Whether you are building your very first pipeline or you’re an old pro, these best practices for building data pipelines can help you make pipelines that are easy to understand and therefore easy to maintain and extend.
Design Data Pipelines for Simplicity
Reduce complexity in the design wherever possible. This is a concept borrowed from software development. When reviewing your pipeline design, ask yourself is it possible to do what you’re trying to do with fewer processors? If the answer is yes, remove the extra and consolidate. Doing so makes pipelines easier to maintain in the future. With such a visual tool, simplicity makes it possible to understand what a pipeline is trying to accomplish with a single glance. Counterintuitively, It often takes more time and thought to develop a simple design than a complex one.

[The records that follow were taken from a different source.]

-- pv_equiv track=rewrite | github.com/jnward/coactivation-manifolds | src/coactivation_manifolds/activation_reader.py | _compress_runs
-- ===== SOURCE A (Python) =====
-- from typing import Dict, Iterable, List, Sequence, Tuple
--
-- def _compress_runs(row_ids: Sequence[int]) -> List[Tuple[int, int]]:
--     if not row_ids:
--         return []
--     runs: List[Tuple[int, int]] = []
--     start = row_ids[0]
--     prev = start
--     for current in row_ids[1:]:
--         if current == prev + 1:
--             prev = current
--             continue
--         runs.append((start, prev + 1))
--         start = current
--         prev = current
--     runs.append((start, prev + 1))
--     return runs
-- ===== SOURCE B (Python) =====
-- from itertools import groupby
-- from typing import List, Sequence, Tuple
--
-- def _compress_runs(row_ids: Sequence[int]) -> List[Tuple[int, int]]:
--     runs: List[Tuple[int, int]] = []
--     for _, grp in groupby(enumerate(row_ids), key=lambda iv: iv[1] - iv[0]):
--         members = list(grp)
--         runs.append((members[0][1], members[-1][1] + 1))
--     return runs
-- ===== Notes on version B (the rewrite author's own statement) =====
-- stated objective: idiomatic
-- what changed: Replaces explicit start/prev boundary tracking with itertools.groupby over enumerate(row_ids) keyed by value-index, so each maximal consecutive run is one group whose first and last members give (start, end).
import Mathlib
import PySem

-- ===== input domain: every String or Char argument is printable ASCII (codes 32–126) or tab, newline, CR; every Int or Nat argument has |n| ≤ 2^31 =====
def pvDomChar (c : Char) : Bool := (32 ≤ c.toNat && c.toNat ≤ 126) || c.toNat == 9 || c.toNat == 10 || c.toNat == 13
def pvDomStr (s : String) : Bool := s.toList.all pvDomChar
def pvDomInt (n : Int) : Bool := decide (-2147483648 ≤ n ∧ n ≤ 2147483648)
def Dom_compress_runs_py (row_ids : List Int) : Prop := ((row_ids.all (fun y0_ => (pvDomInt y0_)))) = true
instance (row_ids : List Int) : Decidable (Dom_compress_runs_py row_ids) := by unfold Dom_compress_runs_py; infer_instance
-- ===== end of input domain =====

-- B replaces A's explicit start/prev run tracking with a groupby over enumerate keyed by value-index (idiomatic decomposition, same cost).

-- ===== PORT A =====
-- the for-loop of A over row_ids[1:], carrying (runs, start, prev)
def aLoop (runs : List (Int × Int)) (start prev : Int) : List Int → List (Int × Int)
  | [] => runs ++ [(start, prev + 1)]
  | c :: rest =>
      if c = prev + 1 then aLoop runs start c rest
      else aLoop (runs ++ [(start, prev + 1)]) c c rest

def compress_runs_py (row_ids : List Int) : List (Int × Int) :=
  match row_ids with
  | [] => []
  | h :: t => aLoop [] h h t

-- ===== PORT B =====
-- enumerate(row_ids) starting at index i (exact port of Python's enumerate, with Int indices)
def enumFrom (i : Int) : List Int → List (Int × Int)
  | [] => []
  | v :: vs => (i, v) :: enumFrom (i + 1) vs

-- members[-1] of the nonempty list x :: ys
def lastPair (x : Int × Int) : List (Int × Int) → (Int × Int)
  | [] => x
  | y :: ys => lastPair y ys

-- itertools.groupby with key iv.2 - iv.1, each group mapped to (members[0].2, members[-1].2 + 1)
def bGroups : List (Int × Int) → List (Int × Int)
  | [] => []
  | x :: xs =>
      (x.2, (lastPair x (xs.takeWhile (fun y => y.2 - y.1 == x.2 - x.1))).2 + 1)
        :: bGroups (xs.dropWhile (fun y => y.2 - y.1 == x.2 - x.1))
termination_by l => l.length
decreasing_by
  have := List.length_dropWhile_le (fun y => y.2 - y.1 == x.2 - x.1) xs
  simp only [List.length_cons]; omega

def compress_runs_py_alt (row_ids : List Int) : List (Int × Int) :=
  bGroups (enumFrom 0 row_ids)

-- ===== PRECONDITION & SPEC =====
def Spec_compress_runs_py (row_ids : List Int) (out : List (Int × Int)) : Prop := out = compress_runs_py_alt row_ids
instance (row_ids : List Int) (out : List (Int × Int)) : Decidable (Spec_compress_runs_py row_ids out) := by unfold Spec_compress_runs_py; infer_instance

-- ===== CLAIM (what is proved, stated in full; the proofs are below) =====
def Claim_equal_compress_runs_py : Prop := ∀ (row_ids : List Int), Dom_compress_runs_py row_ids → Spec_compress_runs_py row_ids (compress_runs_py row_ids)

-- ===== LEMMAS AND PROOFS =====

-- A's accumulator only ever grows at the front
theorem aLoop_acc (xs : List Int) : ∀ (runs : List (Int × Int)) (start prev : Int),
    aLoop runs start prev xs = runs ++ aLoop [] start prev xs := by
  induction xs with
  | nil => intro runs start prev; simp [aLoop]
  | cons c rest ih =>
      intro runs start prev
      by_cases h : c = prev + 1
      · rw [aLoop, aLoop, if_pos h, if_pos h]
        exact ih runs start c
      · rw [aLoop, aLoop, if_neg h, if_neg h, List.nil_append,
          ih (runs ++ [(start, prev + 1)]) c c, ih [(start, prev + 1)] c c]
        simp

-- main invariant: A's loop state (start, prev) with prev enumerated as pair x
-- corresponds to B's currently open group
theorem main_inv (xs : List Int) : ∀ (start : Int) (x : Int × Int),
    aLoop [] start x.2 xs =
      (start, (lastPair x ((enumFrom (x.1 + 1) xs).takeWhile
          (fun y => y.2 - y.1 == x.2 - x.1))).2 + 1)
        :: bGroups ((enumFrom (x.1 + 1) xs).dropWhile
          (fun y => y.2 - y.1 == x.2 - x.1)) := by
  induction xs with
  | nil => intro start x; simp [aLoop, enumFrom, lastPair, bGroups]
  | cons c rest ih =>
      intro start x
      by_cases h : c = x.2 + 1
      · have hk : (c - (x.1 + 1) == x.2 - x.1) = true := by simp; omega
        simp only [aLoop, h, enumFrom, List.takeWhile_cons, List.dropWhile_cons, if_true]
        have hkey : x.2 + 1 - (x.1 + 1) = x.2 - x.1 := by ring
        have := ih start (x.1 + 1, c)
        simp only [h, hkey] at this
        rw [this]
        simp [lastPair]
      · have hk : (c - (x.1 + 1) == x.2 - x.1) = false := by simp; omega
        simp only [aLoop, if_neg h, enumFrom, List.takeWhile_cons, List.dropWhile_cons, hk,
          Bool.false_eq_true, if_false, lastPair, List.nil_append]
        rw [aLoop_acc rest [(start, x.2 + 1)] c c, bGroups]
        have := ih c (x.1 + 1, c)
        simp only at this
        rw [this]
        simp

-- ===== VERDICT (by name: the statement is the Claim_ definition above) =====
theorem compress_runs_py_spec : Claim_equal_compress_runs_py := by
  intro row_ids _
  unfold Spec_compress_runs_py compress_runs_py compress_runs_py_alt
  match row_ids with
  | [] => simp [bGroups, enumFrom]
  | h :: t =>
      simp only [enumFrom]
      rw [bGroups]
      have := main_inv t h (0, h)
      simp only at this
      rw [this]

Consider breaking up pipelines into separate functions. For example, perhaps use one pipeline for loading into your data warehouse and another for transforming the data and moving it into your reporting schema. Breaking up pipelines like this means that it is easy to spot and correct issues with your pipelines and future maintenance is easier because the objective of each pipeline is more obvious. Simple is better.

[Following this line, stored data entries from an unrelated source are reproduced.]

lemma natOrAdd (a b : Nat) (h : b < 256) : (a * 256) ||| b = a * 256 + b := by
  apply Nat.eq_of_testBit_eq
  intro i
  rw [Nat.testBit_lor]
  rcases lt_or_ge i 8 with hi | hi
  · have h1 : (a * 256).testBit i = false := by
      have := Nat.testBit_mul_two_pow a i 8
      simp only [show (256:Nat) = 2^8 from rfl] at *
      rw [this]; simp; omega
    have h2 : (a * 256 + b).testBit i = b.testBit i := by
      have := Nat.testBit_mod_two_pow (a * 256 + b) 8 i
      rw [show (a * 256 + b) % 2^8 = b by omega] at this
      simp [hi] at this; exact this.symm
    rw [h1, h2]; simp
  · obtain ⟨j, rfl⟩ : ∃ j, i = j + 8 := ⟨i - 8, by omega⟩
    have h1 : (a * 256).testBit (j + 8) = a.testBit j := by
      have := Nat.testBit_mul_two_pow a (j + 8) 8
      simp only [show (256:Nat) = 2^8 from rfl] at *
      rw [this]; simp
    have h2 : (a * 256 + b).testBit (j + 8) = a.testBit j := by
      have := Nat.testBit_div_two_pow (n := 8) (a * 256 + b) j
      rw [show (a * 256 + b) / 2^8 = a by omega] at this
      exact this.symm
    have h3 : b.testBit (j + 8) = false := Nat.testBit_lt_two_pow (by
      calc b < 256 := h
      _ = 2^8 := rfl
      _ ≤ 2^(j+8) := Nat.pow_le_pow_right (by norm_num) (by omega))
    rw [h1, h2, h3]; simp

lemma extract_peel (L q v : Nat) (hq : q < 2048) (hv : v < 2 ^ L) :
    extract (11 + L) ((11 + L) / 11) (q * 2 ^ L + v) = ((q : Nat) : Int) :: extract L (L / 11) v := by
  have hk : (11 + L) / 11 = L / 11 + 1 := by omega
  rw [hk]
  unfold extract
  rw [List.range_succ_eq_map]
  simp only [List.map_cons, List.map_map]
  congr 1
  · have h11 : 11 + L - 11 * (0 + 1) = L := by omega
    rw [h11]
    have hdiv : (q * 2 ^ L + v) / 2 ^ L = q := by
      rw [Nat.add_comm, Nat.add_mul_div_right _ _ (by positivity),
        Nat.div_eq_of_lt hv, Nat.zero_add]
    rw [hdiv, Nat.mod_eq_of_lt hq]
  · apply List.map_congr_left
    intro j hj
    have hjlt : j < L / 11 := List.mem_range.mp hj
    have hle : 11 * (j + 1) ≤ L := by omega
    simp only [Function.comp_apply, Nat.succ_eq_add_one]
    have he : 11 + L - 11 * (j + 1 + 1) = L - 11 * (j + 1) := by omega
    rw [he]
    have hLe : 2 ^ L = 2 ^ (11 * (j + 1)) * 2 ^ (L - 11 * (j + 1)) := by
      rw [← pow_add]; congr 1; omega
    have hdiv : (q * 2 ^ L + v) / 2 ^ (L - 11 * (j + 1)) =
        v / 2 ^ (L - 11 * (j + 1)) + q * 2 ^ (11 * (j + 1)) := by
      rw [hLe, ← Nat.mul_assoc, Nat.add_comm,
        Nat.add_mul_div_right _ _ (by positivity)]
    rw [hdiv]
    have h2048 : q * 2 ^ (11 * (j + 1)) = (q * 2 ^ (11 * j)) * 2048 := by
      rw [show 11 * (j + 1) = 11 * j + 11 by ring, pow_add]
      norm_num; ring
    rw [h2048, Nat.add_mul_mod_self_right]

Labeling and Naming Conventions
Labels are important in a few ways. First, individual processors should be descriptive and unambiguously named. You should be able to tell just by looking at the name of a processor what that processor is doing. Secondly, field names should follow the same convention. Naming fifteen new fields, field1, field2, field3, etc., is a quick way to lose track of what a pipeline is trying to accomplish. Finally, make use of notes on the pipeline canvas on very complex pipelines to point out important features that might otherwise be missed to other collaborators or yourself when going back through your pipeline months into the future.
Checking in Data Pipelines and Commit Messages
The best practice for checking in pipelines is to do it early and often. There is sometimes a fear that checking in should only be done when the pipeline is ready for final review, but the reality is that changes might need to be rolled back to any point in the process regardless of how long ago they might have been made. Check in after each significant change and craft short and clear commit messages with titles that will help you select the correct draft in the event that a rollback is needed.
Testing Your Pipelines
Make use of the preview button and test often. Make sure to unselect the checkbox to Write to Destinations and Executors if you’re not quite ready to send your data to your final landing zone. Test individual processors and as you develop by using the trash processor to view how the data is composed as it flows through the pipeline. These are great features of StreamSets and can be relied on to make development work more efficient.
Use Data Parameters Wisely
Reuse helpful fields like table names and schemas using Parameters. No sense retyping these frequently used fields over and over. Make sure never to include passwords or other sensitive information as parameters, because these will be hidden when exporting your pipelines. Use Connections or the secrets manager of your choice instead for sensitive fields.